[[ Information supplied, beginning ]]

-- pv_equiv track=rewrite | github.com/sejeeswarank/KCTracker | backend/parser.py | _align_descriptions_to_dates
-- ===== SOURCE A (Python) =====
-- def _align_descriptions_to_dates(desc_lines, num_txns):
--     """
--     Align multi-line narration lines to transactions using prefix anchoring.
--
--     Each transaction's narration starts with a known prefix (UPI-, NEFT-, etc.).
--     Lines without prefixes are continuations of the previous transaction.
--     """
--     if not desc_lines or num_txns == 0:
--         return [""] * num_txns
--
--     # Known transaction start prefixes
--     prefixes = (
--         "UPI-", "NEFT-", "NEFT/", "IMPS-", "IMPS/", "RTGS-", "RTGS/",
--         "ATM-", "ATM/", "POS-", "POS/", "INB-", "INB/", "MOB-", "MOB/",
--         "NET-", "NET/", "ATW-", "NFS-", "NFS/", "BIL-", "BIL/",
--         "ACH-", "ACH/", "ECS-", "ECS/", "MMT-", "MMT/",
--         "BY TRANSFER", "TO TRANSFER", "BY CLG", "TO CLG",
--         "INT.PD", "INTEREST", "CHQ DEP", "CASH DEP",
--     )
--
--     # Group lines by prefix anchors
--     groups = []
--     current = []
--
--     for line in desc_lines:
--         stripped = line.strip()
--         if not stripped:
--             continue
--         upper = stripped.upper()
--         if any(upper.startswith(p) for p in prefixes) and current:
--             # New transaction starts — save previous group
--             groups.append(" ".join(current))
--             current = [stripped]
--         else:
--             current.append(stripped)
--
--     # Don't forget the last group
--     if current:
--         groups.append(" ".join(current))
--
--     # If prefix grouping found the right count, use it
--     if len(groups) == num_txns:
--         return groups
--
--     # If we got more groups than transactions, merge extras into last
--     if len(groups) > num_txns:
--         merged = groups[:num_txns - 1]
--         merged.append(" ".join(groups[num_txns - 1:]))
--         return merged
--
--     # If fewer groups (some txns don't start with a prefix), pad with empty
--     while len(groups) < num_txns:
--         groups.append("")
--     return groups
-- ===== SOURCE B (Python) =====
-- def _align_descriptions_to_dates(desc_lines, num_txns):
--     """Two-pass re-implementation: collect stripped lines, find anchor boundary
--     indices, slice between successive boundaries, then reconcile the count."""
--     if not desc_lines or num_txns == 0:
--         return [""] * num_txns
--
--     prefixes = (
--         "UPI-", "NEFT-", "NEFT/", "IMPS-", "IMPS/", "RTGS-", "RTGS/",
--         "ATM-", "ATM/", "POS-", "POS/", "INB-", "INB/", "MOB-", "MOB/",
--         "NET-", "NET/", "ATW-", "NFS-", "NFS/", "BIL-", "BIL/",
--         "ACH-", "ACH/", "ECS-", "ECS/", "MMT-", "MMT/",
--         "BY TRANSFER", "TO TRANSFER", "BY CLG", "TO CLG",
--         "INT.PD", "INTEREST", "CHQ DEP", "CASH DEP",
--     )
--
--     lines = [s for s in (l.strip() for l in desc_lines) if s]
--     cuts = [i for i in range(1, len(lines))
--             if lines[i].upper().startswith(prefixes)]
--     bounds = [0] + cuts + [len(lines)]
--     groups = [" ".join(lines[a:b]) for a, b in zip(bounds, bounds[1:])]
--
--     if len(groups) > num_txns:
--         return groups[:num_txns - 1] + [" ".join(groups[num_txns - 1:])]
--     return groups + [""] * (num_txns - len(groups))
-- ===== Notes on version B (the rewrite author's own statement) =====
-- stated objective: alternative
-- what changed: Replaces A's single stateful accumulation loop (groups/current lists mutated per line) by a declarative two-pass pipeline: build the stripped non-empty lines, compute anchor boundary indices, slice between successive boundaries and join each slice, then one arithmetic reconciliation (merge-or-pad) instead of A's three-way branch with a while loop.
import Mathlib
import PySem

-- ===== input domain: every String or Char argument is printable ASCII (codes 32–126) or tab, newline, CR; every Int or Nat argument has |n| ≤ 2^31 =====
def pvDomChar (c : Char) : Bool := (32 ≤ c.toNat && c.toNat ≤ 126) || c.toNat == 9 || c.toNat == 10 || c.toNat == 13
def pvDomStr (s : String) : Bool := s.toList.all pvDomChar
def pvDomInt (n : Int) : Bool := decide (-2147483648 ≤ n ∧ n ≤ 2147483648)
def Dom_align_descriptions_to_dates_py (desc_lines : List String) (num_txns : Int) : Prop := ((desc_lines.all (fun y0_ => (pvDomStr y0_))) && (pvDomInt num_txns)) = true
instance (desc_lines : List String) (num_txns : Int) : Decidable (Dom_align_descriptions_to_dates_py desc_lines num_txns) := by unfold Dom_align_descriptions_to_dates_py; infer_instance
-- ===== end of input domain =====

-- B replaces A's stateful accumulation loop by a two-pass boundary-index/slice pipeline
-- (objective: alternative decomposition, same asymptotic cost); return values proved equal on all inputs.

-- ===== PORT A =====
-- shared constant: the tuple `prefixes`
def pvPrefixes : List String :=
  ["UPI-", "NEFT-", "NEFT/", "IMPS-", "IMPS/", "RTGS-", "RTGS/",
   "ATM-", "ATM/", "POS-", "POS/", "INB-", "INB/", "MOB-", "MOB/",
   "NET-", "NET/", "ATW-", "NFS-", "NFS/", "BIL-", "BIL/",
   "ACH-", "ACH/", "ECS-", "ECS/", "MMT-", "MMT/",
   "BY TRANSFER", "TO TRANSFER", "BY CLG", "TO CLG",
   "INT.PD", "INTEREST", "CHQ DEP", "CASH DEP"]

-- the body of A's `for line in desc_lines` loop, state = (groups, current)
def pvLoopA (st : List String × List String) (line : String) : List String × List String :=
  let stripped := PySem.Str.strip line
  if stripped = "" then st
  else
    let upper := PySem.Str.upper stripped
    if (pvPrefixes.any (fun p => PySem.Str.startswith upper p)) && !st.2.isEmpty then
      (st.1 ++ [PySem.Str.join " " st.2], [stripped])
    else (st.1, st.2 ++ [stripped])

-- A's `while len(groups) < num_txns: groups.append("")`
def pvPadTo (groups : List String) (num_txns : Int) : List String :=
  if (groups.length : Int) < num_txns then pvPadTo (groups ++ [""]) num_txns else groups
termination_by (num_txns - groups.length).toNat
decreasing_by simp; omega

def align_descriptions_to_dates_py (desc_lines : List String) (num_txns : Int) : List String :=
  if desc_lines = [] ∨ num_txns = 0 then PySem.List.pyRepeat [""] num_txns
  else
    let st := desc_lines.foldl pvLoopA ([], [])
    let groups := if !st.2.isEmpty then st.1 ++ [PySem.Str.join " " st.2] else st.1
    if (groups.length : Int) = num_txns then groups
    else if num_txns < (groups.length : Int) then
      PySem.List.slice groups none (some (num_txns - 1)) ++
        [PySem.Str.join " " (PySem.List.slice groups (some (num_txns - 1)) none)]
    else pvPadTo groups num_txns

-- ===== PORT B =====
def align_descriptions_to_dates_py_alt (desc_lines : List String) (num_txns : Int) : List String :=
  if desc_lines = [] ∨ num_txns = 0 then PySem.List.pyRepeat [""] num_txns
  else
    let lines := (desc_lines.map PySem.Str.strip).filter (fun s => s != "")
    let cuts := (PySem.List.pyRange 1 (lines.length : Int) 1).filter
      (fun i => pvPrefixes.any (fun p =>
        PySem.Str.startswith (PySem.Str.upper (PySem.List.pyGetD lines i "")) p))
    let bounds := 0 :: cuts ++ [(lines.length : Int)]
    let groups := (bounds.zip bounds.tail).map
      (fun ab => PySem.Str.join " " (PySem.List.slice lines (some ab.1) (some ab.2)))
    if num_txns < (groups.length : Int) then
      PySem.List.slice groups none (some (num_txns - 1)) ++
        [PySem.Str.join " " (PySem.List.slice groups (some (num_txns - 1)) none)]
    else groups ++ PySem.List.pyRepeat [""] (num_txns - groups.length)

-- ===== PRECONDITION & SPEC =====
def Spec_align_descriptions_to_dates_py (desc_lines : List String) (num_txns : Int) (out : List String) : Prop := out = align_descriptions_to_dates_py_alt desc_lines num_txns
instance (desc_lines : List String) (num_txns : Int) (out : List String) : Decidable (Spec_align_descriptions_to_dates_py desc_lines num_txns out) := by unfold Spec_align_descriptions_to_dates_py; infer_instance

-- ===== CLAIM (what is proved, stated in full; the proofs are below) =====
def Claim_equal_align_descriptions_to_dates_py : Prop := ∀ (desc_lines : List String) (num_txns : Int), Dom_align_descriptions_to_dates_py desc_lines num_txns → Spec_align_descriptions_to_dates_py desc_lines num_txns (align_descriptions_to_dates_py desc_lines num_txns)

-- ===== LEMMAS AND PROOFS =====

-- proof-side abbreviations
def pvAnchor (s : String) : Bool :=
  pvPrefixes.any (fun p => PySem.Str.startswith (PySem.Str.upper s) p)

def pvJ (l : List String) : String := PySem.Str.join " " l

[[ Information supplied, end ]]
[[ Information supplied, beginning ]]

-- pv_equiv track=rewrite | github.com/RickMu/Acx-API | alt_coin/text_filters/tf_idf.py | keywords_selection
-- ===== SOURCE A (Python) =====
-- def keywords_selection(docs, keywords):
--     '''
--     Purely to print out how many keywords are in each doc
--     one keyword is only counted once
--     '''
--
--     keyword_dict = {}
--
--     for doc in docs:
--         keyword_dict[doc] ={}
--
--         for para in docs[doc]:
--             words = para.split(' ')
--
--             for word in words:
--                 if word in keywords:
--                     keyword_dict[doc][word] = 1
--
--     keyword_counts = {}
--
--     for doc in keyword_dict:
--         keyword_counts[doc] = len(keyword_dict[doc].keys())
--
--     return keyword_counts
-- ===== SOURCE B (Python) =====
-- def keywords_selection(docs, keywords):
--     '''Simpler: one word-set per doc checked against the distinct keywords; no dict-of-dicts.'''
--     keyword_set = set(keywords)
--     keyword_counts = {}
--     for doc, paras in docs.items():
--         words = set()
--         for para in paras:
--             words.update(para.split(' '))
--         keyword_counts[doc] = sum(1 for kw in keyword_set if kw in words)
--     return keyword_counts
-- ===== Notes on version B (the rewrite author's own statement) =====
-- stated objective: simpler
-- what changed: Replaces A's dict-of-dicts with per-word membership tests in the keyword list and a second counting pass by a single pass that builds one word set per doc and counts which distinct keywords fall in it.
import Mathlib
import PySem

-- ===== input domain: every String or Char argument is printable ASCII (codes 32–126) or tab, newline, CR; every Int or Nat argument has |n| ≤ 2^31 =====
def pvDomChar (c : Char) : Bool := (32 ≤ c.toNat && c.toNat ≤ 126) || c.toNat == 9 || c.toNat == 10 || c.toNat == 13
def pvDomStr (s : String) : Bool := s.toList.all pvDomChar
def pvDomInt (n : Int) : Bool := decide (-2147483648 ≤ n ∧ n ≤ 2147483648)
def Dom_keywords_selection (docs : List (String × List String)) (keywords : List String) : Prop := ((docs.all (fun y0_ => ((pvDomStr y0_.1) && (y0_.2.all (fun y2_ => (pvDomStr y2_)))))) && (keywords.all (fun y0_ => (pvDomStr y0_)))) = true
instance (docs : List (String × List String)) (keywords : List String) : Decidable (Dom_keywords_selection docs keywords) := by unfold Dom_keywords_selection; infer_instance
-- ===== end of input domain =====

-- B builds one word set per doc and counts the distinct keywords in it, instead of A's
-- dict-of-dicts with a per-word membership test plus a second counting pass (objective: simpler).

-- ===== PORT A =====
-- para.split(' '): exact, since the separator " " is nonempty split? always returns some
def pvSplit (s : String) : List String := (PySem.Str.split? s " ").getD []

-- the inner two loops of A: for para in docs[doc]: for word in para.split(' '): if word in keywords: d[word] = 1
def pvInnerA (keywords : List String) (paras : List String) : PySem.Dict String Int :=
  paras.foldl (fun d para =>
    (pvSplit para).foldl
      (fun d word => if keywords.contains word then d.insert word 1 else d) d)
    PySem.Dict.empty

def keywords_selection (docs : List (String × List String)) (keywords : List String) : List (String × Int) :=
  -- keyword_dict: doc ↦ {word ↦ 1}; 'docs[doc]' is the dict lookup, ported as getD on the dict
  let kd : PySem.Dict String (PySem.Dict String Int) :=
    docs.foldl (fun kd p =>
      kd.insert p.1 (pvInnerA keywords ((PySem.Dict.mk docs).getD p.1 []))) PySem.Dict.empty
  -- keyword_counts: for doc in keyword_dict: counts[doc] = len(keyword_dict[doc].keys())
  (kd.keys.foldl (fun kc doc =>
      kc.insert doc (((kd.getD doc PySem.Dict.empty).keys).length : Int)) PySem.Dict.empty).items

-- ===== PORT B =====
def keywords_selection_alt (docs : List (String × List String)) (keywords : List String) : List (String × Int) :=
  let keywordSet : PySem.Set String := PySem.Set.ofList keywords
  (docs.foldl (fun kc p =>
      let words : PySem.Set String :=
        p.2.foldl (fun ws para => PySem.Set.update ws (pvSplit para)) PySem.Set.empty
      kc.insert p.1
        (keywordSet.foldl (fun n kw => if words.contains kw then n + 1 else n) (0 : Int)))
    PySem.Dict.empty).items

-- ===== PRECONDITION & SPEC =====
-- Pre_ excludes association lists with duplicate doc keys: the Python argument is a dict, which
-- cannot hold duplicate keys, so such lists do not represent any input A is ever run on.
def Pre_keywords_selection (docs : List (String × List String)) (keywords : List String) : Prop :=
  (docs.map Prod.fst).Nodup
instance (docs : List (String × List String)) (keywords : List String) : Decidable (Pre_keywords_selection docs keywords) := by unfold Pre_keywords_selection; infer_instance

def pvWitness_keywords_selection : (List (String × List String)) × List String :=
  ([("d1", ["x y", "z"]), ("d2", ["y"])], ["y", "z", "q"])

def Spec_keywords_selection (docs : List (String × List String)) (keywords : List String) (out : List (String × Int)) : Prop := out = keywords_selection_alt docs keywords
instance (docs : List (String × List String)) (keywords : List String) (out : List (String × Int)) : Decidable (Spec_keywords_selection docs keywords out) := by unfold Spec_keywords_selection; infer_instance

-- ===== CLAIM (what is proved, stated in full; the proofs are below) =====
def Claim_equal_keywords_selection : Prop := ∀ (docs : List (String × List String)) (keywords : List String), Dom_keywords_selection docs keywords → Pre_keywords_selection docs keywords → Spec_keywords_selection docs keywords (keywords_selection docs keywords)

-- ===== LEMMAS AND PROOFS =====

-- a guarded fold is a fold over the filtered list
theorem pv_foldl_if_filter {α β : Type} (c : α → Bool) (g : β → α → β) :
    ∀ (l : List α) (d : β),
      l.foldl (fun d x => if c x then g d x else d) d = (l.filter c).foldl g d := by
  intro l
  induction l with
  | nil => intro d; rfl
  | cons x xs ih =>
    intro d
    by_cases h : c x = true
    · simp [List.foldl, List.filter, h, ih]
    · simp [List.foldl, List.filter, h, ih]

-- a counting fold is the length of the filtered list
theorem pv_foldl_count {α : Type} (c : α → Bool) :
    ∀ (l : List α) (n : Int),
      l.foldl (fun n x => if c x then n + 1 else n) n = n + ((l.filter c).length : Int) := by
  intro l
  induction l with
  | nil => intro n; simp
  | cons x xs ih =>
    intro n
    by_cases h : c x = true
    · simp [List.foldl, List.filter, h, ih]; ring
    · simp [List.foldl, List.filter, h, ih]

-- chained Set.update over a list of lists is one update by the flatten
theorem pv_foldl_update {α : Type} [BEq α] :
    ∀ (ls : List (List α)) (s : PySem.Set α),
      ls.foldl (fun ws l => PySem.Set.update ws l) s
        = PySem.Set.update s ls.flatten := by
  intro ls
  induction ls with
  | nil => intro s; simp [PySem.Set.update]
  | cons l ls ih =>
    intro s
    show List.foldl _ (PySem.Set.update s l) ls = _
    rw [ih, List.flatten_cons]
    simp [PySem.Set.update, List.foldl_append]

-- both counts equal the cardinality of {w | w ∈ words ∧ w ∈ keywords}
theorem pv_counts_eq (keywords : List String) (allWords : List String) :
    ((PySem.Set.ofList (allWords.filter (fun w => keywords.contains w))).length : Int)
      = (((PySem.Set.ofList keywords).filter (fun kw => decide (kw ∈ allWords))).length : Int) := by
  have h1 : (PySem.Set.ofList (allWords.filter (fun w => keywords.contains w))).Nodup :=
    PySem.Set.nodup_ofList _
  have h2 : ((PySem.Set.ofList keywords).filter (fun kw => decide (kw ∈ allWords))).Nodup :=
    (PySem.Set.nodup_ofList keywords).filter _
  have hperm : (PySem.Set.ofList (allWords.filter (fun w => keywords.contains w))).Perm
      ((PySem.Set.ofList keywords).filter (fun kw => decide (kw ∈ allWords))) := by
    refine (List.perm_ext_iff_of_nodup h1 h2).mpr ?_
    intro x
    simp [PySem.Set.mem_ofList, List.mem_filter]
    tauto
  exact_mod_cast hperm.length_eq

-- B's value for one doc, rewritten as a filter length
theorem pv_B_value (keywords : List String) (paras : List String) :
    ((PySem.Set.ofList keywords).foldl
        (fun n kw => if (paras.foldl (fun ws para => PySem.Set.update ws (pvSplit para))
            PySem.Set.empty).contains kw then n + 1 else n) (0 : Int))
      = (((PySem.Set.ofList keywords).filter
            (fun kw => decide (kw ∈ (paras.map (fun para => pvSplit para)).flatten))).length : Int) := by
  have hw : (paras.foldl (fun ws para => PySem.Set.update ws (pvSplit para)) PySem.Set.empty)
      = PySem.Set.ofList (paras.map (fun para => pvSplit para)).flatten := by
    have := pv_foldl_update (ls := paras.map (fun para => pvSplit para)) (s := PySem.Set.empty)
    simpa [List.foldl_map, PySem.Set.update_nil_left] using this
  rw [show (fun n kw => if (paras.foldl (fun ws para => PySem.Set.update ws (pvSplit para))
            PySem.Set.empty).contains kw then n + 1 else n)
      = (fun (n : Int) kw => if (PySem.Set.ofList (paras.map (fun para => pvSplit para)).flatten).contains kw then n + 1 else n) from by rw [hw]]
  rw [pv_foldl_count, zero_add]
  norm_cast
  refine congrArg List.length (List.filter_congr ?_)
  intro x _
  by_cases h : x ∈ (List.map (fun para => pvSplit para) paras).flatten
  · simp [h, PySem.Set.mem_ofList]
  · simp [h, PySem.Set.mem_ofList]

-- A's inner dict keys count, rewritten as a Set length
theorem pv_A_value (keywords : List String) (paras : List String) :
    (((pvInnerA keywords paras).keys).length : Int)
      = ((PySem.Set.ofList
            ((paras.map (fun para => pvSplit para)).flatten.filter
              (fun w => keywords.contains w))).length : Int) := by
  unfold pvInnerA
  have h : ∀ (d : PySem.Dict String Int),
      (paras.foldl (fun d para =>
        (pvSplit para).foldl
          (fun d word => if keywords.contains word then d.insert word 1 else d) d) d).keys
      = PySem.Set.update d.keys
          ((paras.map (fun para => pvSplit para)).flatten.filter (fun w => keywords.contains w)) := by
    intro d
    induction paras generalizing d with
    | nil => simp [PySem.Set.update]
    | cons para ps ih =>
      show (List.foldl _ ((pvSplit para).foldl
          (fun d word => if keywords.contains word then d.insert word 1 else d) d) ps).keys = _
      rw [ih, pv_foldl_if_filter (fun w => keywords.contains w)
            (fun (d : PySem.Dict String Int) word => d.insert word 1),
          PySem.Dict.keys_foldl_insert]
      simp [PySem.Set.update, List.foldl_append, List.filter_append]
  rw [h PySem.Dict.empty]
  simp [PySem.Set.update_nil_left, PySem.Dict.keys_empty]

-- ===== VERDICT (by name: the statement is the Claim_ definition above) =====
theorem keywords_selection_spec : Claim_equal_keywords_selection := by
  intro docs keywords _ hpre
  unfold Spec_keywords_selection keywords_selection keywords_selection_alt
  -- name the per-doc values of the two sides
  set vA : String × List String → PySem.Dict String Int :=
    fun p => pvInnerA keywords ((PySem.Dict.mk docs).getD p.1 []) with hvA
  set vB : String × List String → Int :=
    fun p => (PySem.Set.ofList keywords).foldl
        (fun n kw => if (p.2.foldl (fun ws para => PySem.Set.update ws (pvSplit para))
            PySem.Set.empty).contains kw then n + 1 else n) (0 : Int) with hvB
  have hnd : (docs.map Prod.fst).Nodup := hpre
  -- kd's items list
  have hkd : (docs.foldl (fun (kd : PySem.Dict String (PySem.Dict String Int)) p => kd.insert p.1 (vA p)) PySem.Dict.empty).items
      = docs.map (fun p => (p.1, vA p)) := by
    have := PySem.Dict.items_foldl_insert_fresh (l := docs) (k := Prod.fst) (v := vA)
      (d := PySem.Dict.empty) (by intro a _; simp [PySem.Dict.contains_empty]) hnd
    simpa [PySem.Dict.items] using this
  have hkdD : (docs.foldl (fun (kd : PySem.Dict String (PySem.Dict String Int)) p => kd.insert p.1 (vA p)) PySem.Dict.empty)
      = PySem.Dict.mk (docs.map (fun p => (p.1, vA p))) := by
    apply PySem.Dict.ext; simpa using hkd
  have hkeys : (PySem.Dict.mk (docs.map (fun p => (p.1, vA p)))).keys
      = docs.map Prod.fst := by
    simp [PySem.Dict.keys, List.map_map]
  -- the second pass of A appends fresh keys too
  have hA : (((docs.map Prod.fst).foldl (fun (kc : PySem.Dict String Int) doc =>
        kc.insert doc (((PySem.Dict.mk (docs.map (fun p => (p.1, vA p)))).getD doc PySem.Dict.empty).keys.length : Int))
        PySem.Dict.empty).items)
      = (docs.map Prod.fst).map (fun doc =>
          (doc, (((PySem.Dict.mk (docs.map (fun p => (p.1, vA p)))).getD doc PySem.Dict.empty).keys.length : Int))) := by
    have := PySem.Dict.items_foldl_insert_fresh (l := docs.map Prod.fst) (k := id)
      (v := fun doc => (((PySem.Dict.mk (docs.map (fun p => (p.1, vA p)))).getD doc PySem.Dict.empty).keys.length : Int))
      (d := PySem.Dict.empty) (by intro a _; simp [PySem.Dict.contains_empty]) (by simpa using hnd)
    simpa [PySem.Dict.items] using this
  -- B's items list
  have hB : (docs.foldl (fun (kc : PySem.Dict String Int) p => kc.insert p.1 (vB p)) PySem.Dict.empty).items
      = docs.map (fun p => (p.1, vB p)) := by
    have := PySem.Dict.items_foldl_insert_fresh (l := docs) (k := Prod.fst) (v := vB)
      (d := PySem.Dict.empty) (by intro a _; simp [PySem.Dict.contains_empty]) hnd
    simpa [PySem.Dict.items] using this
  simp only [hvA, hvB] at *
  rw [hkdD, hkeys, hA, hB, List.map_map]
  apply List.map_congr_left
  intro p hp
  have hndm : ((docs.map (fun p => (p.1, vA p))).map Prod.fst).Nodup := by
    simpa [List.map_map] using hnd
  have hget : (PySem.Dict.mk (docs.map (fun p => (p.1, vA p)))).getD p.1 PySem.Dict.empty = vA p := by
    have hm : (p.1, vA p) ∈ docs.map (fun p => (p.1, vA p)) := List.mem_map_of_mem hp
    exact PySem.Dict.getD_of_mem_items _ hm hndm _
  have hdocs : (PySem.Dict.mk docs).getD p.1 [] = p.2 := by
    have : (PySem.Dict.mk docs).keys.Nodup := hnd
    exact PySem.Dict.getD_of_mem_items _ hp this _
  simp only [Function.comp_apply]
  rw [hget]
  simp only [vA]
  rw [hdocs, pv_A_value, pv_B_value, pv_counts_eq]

[[ Information supplied, end ]]

◆ About this task: Return only the part of the records above that opens with the line containing "-- pv_equiv track=rewrite | github.com/sejeeswarank/KCTracker" and closes with the line containing "save previous group", ends included.

◆ Written response:
-- pv_equiv track=rewrite | github.com/sejeeswarank/KCTracker | backend/parser.py | _align_descriptions_to_dates
-- ===== SOURCE A (Python) =====
-- def _align_descriptions_to_dates(desc_lines, num_txns):
--     """
--     Align multi-line narration lines to transactions using prefix anchoring.
--
--     Each transaction's narration starts with a known prefix (UPI-, NEFT-, etc.).
--     Lines without prefixes are continuations of the previous transaction.
--     """
--     if not desc_lines or num_txns == 0:
--         return [""] * num_txns
--
--     # Known transaction start prefixes
--     prefixes = (
--         "UPI-", "NEFT-", "NEFT/", "IMPS-", "IMPS/", "RTGS-", "RTGS/",
--         "ATM-", "ATM/", "POS-", "POS/", "INB-", "INB/", "MOB-", "MOB/",
--         "NET-", "NET/", "ATW-", "NFS-", "NFS/", "BIL-", "BIL/",
--         "ACH-", "ACH/", "ECS-", "ECS/", "MMT-", "MMT/",
--         "BY TRANSFER", "TO TRANSFER", "BY CLG", "TO CLG",
--         "INT.PD", "INTEREST", "CHQ DEP", "CASH DEP",
--     )
--
--     # Group lines by prefix anchors
--     groups = []
--     current = []
--
--     for line in desc_lines:
--         stripped = line.strip()
--         if not stripped:
--             continue
--         upper = stripped.upper()
--         if any(upper.startswith(p) for p in prefixes) and current:
--             # New transaction starts — save previous group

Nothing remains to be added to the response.